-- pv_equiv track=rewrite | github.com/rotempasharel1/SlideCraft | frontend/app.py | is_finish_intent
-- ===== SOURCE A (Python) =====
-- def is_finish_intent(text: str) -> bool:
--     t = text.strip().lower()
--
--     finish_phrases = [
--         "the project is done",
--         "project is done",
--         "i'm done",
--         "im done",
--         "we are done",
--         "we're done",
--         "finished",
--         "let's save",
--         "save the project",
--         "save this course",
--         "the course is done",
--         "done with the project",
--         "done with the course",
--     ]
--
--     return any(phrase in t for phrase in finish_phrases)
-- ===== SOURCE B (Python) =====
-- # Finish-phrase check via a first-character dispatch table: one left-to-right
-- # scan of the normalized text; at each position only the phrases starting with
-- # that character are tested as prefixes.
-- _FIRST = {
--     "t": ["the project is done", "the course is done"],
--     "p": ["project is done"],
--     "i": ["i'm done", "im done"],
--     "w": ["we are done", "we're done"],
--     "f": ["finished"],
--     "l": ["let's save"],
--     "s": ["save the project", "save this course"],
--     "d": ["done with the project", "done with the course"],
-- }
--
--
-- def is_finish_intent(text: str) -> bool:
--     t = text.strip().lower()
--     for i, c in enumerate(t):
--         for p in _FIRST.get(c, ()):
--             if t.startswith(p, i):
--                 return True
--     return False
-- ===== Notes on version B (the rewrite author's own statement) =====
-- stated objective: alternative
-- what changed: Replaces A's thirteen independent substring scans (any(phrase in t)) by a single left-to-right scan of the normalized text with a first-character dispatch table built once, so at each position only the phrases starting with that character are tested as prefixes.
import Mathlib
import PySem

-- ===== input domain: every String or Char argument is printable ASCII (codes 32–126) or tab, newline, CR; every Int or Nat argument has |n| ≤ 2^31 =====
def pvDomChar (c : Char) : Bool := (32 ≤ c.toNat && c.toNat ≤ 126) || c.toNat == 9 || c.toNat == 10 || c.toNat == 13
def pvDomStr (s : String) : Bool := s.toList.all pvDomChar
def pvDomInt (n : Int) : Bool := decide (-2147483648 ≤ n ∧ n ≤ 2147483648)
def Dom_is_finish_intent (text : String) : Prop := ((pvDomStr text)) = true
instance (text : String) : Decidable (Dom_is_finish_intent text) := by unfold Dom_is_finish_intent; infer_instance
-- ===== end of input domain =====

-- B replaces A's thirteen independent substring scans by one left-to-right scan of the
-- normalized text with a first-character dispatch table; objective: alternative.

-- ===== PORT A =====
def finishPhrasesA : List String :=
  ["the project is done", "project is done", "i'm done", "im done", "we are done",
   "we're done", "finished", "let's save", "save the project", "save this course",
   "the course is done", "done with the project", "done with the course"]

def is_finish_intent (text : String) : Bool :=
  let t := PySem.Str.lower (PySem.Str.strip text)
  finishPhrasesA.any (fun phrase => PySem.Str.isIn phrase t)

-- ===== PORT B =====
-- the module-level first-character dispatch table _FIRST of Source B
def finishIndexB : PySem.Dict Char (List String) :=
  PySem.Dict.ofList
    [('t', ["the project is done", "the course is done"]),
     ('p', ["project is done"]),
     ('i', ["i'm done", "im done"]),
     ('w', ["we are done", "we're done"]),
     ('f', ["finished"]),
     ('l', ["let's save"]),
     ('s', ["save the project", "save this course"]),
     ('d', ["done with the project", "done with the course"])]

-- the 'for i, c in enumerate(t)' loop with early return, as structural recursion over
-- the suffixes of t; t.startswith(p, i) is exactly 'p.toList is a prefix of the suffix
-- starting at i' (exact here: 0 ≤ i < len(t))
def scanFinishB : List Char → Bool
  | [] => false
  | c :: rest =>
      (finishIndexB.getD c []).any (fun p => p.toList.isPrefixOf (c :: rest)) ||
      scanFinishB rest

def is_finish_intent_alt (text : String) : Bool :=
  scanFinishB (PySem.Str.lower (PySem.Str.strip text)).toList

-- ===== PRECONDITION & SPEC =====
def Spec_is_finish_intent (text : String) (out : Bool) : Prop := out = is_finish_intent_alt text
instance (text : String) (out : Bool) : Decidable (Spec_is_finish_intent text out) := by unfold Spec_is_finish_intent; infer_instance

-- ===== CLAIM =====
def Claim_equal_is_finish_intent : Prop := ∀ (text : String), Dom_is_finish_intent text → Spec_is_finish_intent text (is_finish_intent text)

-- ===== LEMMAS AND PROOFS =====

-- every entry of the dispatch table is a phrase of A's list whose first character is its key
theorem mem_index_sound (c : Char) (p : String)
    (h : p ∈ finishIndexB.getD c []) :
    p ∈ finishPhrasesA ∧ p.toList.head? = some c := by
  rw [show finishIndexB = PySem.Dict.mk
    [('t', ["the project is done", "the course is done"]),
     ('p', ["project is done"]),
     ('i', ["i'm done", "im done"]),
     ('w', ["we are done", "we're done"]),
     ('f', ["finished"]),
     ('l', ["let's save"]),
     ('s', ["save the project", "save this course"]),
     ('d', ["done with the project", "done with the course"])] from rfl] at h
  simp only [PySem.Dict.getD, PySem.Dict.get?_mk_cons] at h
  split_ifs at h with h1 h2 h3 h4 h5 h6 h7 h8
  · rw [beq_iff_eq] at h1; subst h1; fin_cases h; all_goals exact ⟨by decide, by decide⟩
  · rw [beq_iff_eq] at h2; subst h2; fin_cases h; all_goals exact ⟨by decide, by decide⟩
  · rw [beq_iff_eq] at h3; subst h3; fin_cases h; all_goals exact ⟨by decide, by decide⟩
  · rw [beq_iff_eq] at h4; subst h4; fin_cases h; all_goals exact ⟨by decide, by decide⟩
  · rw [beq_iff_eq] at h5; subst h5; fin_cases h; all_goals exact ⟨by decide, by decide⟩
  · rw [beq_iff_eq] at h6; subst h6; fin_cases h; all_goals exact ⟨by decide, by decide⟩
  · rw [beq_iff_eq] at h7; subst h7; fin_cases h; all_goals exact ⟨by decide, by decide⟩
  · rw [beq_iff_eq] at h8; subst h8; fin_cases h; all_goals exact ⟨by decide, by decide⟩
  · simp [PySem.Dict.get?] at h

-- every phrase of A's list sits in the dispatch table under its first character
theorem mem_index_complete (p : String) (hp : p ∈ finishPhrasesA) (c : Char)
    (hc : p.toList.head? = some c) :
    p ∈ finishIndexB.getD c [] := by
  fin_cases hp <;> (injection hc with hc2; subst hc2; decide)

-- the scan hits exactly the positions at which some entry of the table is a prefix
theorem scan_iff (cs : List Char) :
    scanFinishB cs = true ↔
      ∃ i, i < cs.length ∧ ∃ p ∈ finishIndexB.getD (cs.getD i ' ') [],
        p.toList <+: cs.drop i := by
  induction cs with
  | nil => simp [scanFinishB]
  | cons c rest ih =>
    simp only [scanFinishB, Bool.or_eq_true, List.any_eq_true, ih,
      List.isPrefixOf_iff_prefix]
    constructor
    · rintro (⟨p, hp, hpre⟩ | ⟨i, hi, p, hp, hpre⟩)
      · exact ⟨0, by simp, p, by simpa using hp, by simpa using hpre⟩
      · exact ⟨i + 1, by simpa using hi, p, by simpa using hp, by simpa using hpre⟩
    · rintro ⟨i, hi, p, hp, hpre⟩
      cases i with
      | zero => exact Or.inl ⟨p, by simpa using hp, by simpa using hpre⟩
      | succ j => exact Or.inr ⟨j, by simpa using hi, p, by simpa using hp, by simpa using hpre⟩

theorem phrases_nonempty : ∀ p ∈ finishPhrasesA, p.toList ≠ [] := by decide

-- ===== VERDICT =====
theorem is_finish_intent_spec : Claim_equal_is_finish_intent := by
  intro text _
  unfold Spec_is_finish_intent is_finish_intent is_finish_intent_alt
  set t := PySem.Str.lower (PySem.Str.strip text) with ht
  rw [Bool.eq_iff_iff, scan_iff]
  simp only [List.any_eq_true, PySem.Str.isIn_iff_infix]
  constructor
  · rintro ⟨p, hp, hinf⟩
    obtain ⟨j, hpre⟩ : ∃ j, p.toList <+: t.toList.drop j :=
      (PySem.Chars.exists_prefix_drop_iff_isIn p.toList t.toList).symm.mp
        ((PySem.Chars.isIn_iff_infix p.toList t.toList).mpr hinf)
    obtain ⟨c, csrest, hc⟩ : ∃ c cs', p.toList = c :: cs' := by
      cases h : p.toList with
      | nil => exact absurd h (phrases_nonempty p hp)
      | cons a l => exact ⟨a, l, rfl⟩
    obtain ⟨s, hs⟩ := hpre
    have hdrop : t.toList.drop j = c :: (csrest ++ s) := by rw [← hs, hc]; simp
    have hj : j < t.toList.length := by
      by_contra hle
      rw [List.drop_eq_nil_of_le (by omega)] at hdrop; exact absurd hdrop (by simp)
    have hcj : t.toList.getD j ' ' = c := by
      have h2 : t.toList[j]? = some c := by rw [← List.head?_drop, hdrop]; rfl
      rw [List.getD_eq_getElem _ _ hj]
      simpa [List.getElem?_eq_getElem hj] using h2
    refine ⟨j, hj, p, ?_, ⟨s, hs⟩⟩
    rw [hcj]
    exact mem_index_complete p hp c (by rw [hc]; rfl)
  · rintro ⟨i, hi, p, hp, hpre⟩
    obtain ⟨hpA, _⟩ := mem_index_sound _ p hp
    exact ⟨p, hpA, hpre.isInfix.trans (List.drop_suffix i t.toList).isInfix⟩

··········

All lines above from the line with "rintro ⟨p, hp, hinf⟩" through the line with "obtain ⟨c, csrest, hc⟩", both included, are to be set down exactly, with nothing else.

  · rintro ⟨p, hp, hinf⟩
    obtain ⟨j, hpre⟩ : ∃ j, p.toList <+: t.toList.drop j :=
      (PySem.Chars.exists_prefix_drop_iff_isIn p.toList t.toList).symm.mp
        ((PySem.Chars.isIn_iff_infix p.toList t.toList).mpr hinf)
    obtain ⟨c, csrest, hc⟩ : ∃ c cs', p.toList = c :: cs' := by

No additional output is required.